Even assuming, contrary to evidence, for the sake of argument, that people descended from a Gypsy woman and Lazarus Long on one of his time trips can indeed foretell the future accurately (;)), there is no way, short a rigorous scientific test over time, to distinguish a valid fortune-teller from a scam artist claiming to have that ability. So prohibiting fortune telling for money tied to any claims to have this ability is a legitimate use of the police power.

However, there are many people, skeptical of any claims to be able to read the future, who nonetheless might enjoy the experience of going to a fortune teller, who would pay, say $20, to have a ‘cold reading’ done on them and their fortune told, for the entertainment value of the experience.

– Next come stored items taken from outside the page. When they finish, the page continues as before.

-- pv_equiv track=rewrite | github.com/Pritz69/GFG_POTD | Array_Operations.py | arrayOperations
-- ===== SOURCE A (Python) =====
-- from typing import List
--
-- def arrayOperations(n : int, arr : List[int]) -> int:
--     # code here
--     if arr.count(0)==0 :
--         return -1
--     if arr.count(0)==n :
--         return 0
--     c=0
--     for i in range(1,len(arr)):
--         if arr[i-1]!=0 and arr[i]==0:
--             c+=1
--     if arr[-1]>0:
--         c+=1
--     return c
-- ===== SOURCE B (Python) =====
-- from typing import List
--
-- def arrayOperations(n : int, arr : List[int]) -> int:
--     if arr.count(0) == 0:
--         return -1
--     if arr.count(0) == n:
--         return 0
--     # run-length encode arr into the alternating is-zero flags of its maximal runs
--     runs = []
--     for x in arr:
--         f = (x == 0)
--         if not runs or runs[-1] != f:
--             runs.append(f)
--     # every zero-run except a leading one is entered from a nonzero element
--     c = sum(1 for i, isz in enumerate(runs) if isz and i > 0)
--     if arr[-1] > 0:
--         c += 1
--     return c
-- ===== Notes on version B (the rewrite author's own statement) =====
-- stated objective: alternative
-- what changed: Replaces A's adjacent-pair index scan (arr[i-1]!=0 and arr[i]==0 over range(1,len)) by run-length encoding the array into its maximal is-zero run flags and counting the zero-runs after the first.
import Mathlib
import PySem

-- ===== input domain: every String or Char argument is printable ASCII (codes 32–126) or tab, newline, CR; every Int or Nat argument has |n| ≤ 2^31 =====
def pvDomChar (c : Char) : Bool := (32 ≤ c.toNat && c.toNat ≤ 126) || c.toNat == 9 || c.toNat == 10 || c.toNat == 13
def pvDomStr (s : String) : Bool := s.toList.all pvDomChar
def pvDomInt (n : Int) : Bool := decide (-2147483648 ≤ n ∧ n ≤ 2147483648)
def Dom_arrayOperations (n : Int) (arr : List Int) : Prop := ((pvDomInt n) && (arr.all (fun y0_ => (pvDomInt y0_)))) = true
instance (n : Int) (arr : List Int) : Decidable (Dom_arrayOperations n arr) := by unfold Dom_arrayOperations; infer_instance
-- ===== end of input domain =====

-- B replaces A's adjacent-pair index scan by run-length encoding into is-zero run flags
-- and counting the zero-runs after the first (objective: alternative).

-- ===== PORT A =====
-- `arr[i-1]` / `arr[i]` for i in range(1, len(arr)) are always in range, and the
-- `arr[-1]` branch is only reached when arr.count(0) ≠ 0 (so arr ≠ []); pyGetD is exact there.
def arrayOperations (n : Int) (arr : List Int) : Int :=
  if (PySem.List.count arr 0 : Int) = 0 then -1
  else if (PySem.List.count arr 0 : Int) = n then 0
  else
    let c : Int := (PySem.List.pyRange 1 (arr.length : Int) 1).foldl
      (fun c i => if PySem.List.pyGetD arr (i-1) 0 ≠ 0 ∧ PySem.List.pyGetD arr i 0 = 0 then c + 1 else c) 0
    if PySem.List.pyGetD arr (-1) 0 > 0 then c + 1 else c

-- ===== PORT B =====
-- `arr[-1]` is only reached when arr.count(0) ≠ 0 (so arr ≠ []); pyGetD is exact there.
def arrayOperations_alt (n : Int) (arr : List Int) : Int :=
  if (PySem.List.count arr 0 : Int) = 0 then -1
  else if (PySem.List.count arr 0 : Int) = n then 0
  else
    let runs : List Bool := arr.foldl
      (fun runs x =>
        let f := decide (x = 0)
        if runs = [] ∨ runs.getLast? ≠ some f then runs ++ [f] else runs) []
    let c : Int := (PySem.List.enumerate runs 0).foldl
      (fun c p => if p.2 = true ∧ p.1 > 0 then c + 1 else c) 0
    if PySem.List.pyGetD arr (-1) 0 > 0 then c + 1 else c

-- ===== PRECONDITION & SPEC =====
def Spec_arrayOperations (n : Int) (arr : List Int) (out : Int) : Prop := out = arrayOperations_alt n arr
instance (n : Int) (arr : List Int) (out : Int) : Decidable (Spec_arrayOperations n arr out) := by unfold Spec_arrayOperations; infer_instance

-- ===== CLAIM (what is proved, stated in full; the proofs are below) =====
def Claim_equal_arrayOperations : Prop := ∀ (n : Int) (arr : List Int), Dom_arrayOperations n arr → Spec_arrayOperations n arr (arrayOperations n arr)

-- ===== LEMMAS AND PROOFS =====

-- structural form of B's run-length flags, starting after a run with flag k
def zrunsAux (k : Bool) : List Int → List Bool
  | [] => []
  | x :: xs => if decide (x = 0) = k then zrunsAux k xs
               else decide (x = 0) :: zrunsAux (decide (x = 0)) xs

-- B's accumulation loop computes zrunsAux from the last flag of the accumulator
theorem runsLoop_eq_zrunsAux (arr : List Int) :
    ∀ (rs : List Bool) (k : Bool), rs ≠ [] → rs.getLast? = some k →
    arr.foldl (fun runs x =>
        let f := decide (x = 0)
        if runs = [] ∨ runs.getLast? ≠ some f then runs ++ [f] else runs) rs
      = rs ++ zrunsAux k arr := by
  induction arr with
  | nil => intro rs k _ _; simp [zrunsAux]
  | cons x xs ih =>
    intro rs k hne hlast
    by_cases hf : decide (x = 0) = k
    · simp only [List.foldl_cons, zrunsAux, hf, if_pos rfl]
      rw [if_neg (by simp [hne, hlast, hf])]
      exact ih rs k hne hlast
    · simp only [List.foldl_cons, zrunsAux, if_neg hf]
      rw [if_pos (by right; simp [hlast]; intro h; exact hf h.symm)]
      rw [ih (rs ++ [decide (x = 0)]) (decide (x = 0)) (by simp) (by simp)]
      simp

-- the enumerate sum with i > 0 counts the true flags after the first
theorem enumFold_eq_count (l : List Bool) :
    ∀ (s : Int) (init : Int), 1 ≤ s →
    (PySem.List.enumerate l s).foldl (fun c p => if p.2 = true ∧ p.1 > 0 then c + 1 else c) init
      = init + (l.count true : Int) := by
  induction l with
  | nil => intro s init _; simp [PySem.List.enumerate_nil]
  | cons b l ih =>
    intro s init hs
    rw [PySem.List.enumerate_cons, List.foldl_cons, ih (s+1) _ (by omega)]
    cases b <;> simp [hs] <;> push_cast <;> omega

-- the pairs (arr[i-1], arr[i]) for i in range(1, len(arr)) are exactly zip arr arr.tail
theorem map_range_pairs (arr : List Int) :
    (PySem.List.pyRange 1 (arr.length : Int) 1).map
        (fun i => (PySem.List.pyGetD arr (i-1) 0, PySem.List.pyGetD arr i 0))
      = arr.zip arr.tail := by
  apply List.ext_getElem
  · simp [PySem.List.length_pyRange_one, List.length_zip, List.length_tail]
  · intro k h1 h2
    have hk : k < arr.length - 1 := by
      simpa [List.length_zip, List.length_tail] using h2
    have hkl : k < arr.length := by omega
    have hkl1 : k + 1 < arr.length := by omega
    simp only [List.getElem_map, PySem.List.getElem_pyRange_one, List.getElem_zip]
    have e1 : (1 : Int) + k - 1 = (k : Int) := by ring
    have e2 : (1 : Int) + k = ((k + 1 : Nat) : Int) := by push_cast; ring
    rw [e1, e2, PySem.List.pyGetD_natCast, PySem.List.pyGetD_natCast]
    simp [List.getD_eq_getElem?_getD, List.getElem?_eq_getElem, hkl, hkl1, List.getElem_tail]

-- A's adjacent-pair count equals the number of zero-runs after the first
theorem zip_fold_eq_zruns (xs : List Int) :
    ∀ (p : Int) (init : Int),
    (((p :: xs).zip xs).foldl
        (fun c pr => if pr.1 ≠ 0 ∧ pr.2 = 0 then c + 1 else c) init)
      = init + ((zrunsAux (decide (p = 0)) xs).count true : Int) := by
  induction xs with
  | nil => intro p init; simp [zrunsAux]
  | cons x xs ih =>
    intro p init
    rw [show (p :: x :: xs).zip (x :: xs) = (p, x) :: (x :: xs).zip xs from rfl]
    rw [List.foldl_cons, ih x]
    by_cases hp : p = 0 <;> by_cases hx : x = 0 <;>
      simp [zrunsAux, hp, hx] <;> push_cast <;> omega

theorem arrayOperations_spec : Claim_equal_arrayOperations := by
  intro n arr _
  unfold Spec_arrayOperations arrayOperations arrayOperations_alt
  by_cases h0 : (PySem.List.count arr 0 : Int) = 0
  · rw [if_pos h0, if_pos h0]
  · rw [if_neg h0, if_neg h0]
    by_cases hn : (PySem.List.count arr 0 : Int) = n
    · rw [if_pos hn, if_pos hn]
    · rw [if_neg hn, if_neg hn]
      -- arr is nonempty since it contains a 0
      have hne : arr ≠ [] := by
        intro he; subst he; simp [PySem.List.count] at h0
      obtain ⟨a, xs, rfl⟩ := List.exists_cons_of_ne_nil hne
      have hA : (PySem.List.pyRange 1 ((a :: xs).length : Int) 1).foldl
          (fun c i => if PySem.List.pyGetD (a :: xs) (i-1) 0 ≠ 0 ∧ PySem.List.pyGetD (a :: xs) i 0 = 0 then c + 1 else c) (0 : Int)
          = ((zrunsAux (decide (a = 0)) xs).count true : Int) := by
        have := map_range_pairs (a :: xs)
        calc (PySem.List.pyRange 1 ((a :: xs).length : Int) 1).foldl
              (fun c i => if PySem.List.pyGetD (a :: xs) (i-1) 0 ≠ 0 ∧ PySem.List.pyGetD (a :: xs) i 0 = 0 then c + 1 else c) (0 : Int)
            = ((PySem.List.pyRange 1 ((a :: xs).length : Int) 1).map
                (fun i => (PySem.List.pyGetD (a :: xs) (i-1) 0, PySem.List.pyGetD (a :: xs) i 0))).foldl
                (fun c pr => if pr.1 ≠ 0 ∧ pr.2 = 0 then c + 1 else c) (0 : Int) := by
              rw [List.foldl_map]
          _ = ((a :: xs).zip (a :: xs).tail).foldl (fun c pr => if pr.1 ≠ 0 ∧ pr.2 = 0 then c + 1 else c) (0 : Int) := by
              rw [this]
          _ = ((zrunsAux (decide (a = 0)) xs).count true : Int) := by
              rw [List.tail_cons, zip_fold_eq_zruns xs a 0]; ring
      have hB : ((a :: xs).foldl (fun runs x =>
            let f := decide (x = 0)
            if runs = [] ∨ runs.getLast? ≠ some f then runs ++ [f] else runs) ([] : List Bool))
          = decide (a = 0) :: zrunsAux (decide (a = 0)) xs := by
        rw [List.foldl_cons]
        have hstep : (let f := decide (a = 0);
            if ([] : List Bool) = [] ∨ ([] : List Bool).getLast? ≠ some f then [] ++ [f] else ([] : List Bool))
            = [decide (a = 0)] := by simp
        rw [hstep, runsLoop_eq_zrunsAux xs [decide (a = 0)] (decide (a = 0)) (by simp) (by simp)]
        simp
      have hBC : (PySem.List.enumerate (decide (a = 0) :: zrunsAux (decide (a = 0)) xs) 0).foldl
            (fun c p => if p.2 = true ∧ p.1 > 0 then c + 1 else c) (0 : Int)
          = ((zrunsAux (decide (a = 0)) xs).count true : Int) := by
        rw [PySem.List.enumerate_cons, List.foldl_cons]
        have : (if (decide (a = 0)) = true ∧ (0:Int) > 0 then (0:Int) + 1 else 0) = 0 := by
          simp
        rw [this, enumFold_eq_count _ (0+1) 0 (by omega)]
        ring
      simp only [hA, hB, hBC]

And, while the Tenth Amendment does permit a wide range of regulation, the consensus of public opinion seems to be that things should be prohibited only when they cause injury to the public under almost all circumstances, and regulated when they willl cause such injury in some but not all circumstances. (We license plumbers to ensure that the guy that charges you through the nose to fix your broken pipes actually knows what he is doing.)

To have someone claiming to be a fortune-teller holding her- or himself out as providing an entertainment, with atmosphere and alleged predictions about your future “a part of the act,” is within the range of permissible behavior. To have them manipulating people by fraudulent claims to foretell the future, is not.

There is no difference.

Even a bad movie is still really a movie. It isn’t claiming to be a Volkswagon or a trip to Hawaii.

The ones charging money for goods or services they cannot provide, or making false claims about goods and services they do provide.

Granted I’ve never been to a fortune teller, but do fortune tellers claim to be a Volkswagen or a trip to Hawaii? I don’t get the reference.

They claim something just as ridiculous and false. They claim to be fortune tellers.

Nobody charges you to read the Bible. In fact, they are often given away, like in hotel rooms.

There is a connection between fortune telling and fraud. Whether you think the link is sufficient to color the whole profession as a scam is up for debate, but I’m not aware of any common practices among cinema ticket takers to shake down the elderly for tens of thousands of dollars after they’re done watching the matinee.

Just doing a little googling, it appears that the Supreme Court has already promulgated a test as to whether commercial speech can be restricted. The Central Hudson test is: 1) is the speech concerning a lawful activity and is not misleading? 2) is the governmental interest in restricting the speech substantial? 3) does the restriction directly advance the governmental interest asserted? 4) is the restriction more than necessary to serve the particular interest?

Now, I freely admit that I am biased. but a fortune telling business is a business based on misleading; the government ought to have an interest in prohibiting businesses that are so closely linked to fraud, even before the fraud takes place; the restriction to prohibit fortune telling businesses is narrowly targeted and effective. Unless someone can explain why my analysis of Central Hudson is wrong, it would seem to me that for-profit fortune tellers don’t have much of a First Amendment case against Montgomery County.

Which ones are those?

I am uncomfortable prohibiting an activity commonly linked to fraud outright, merely because that activity is commonly linked to fraud. Whether or not “fortune telling” is a fraud depends on whether the “fortune teller” claims to be really telling the future, or merely providing a sideshow type attraction. Does the Montgomery prohibition prohibit the latter?

Many “carny” type activities are traditionally or commonly linked to frauds, but the proper response isn’t to outlaw the county fair, but to regulate and crack down on the fraudsters.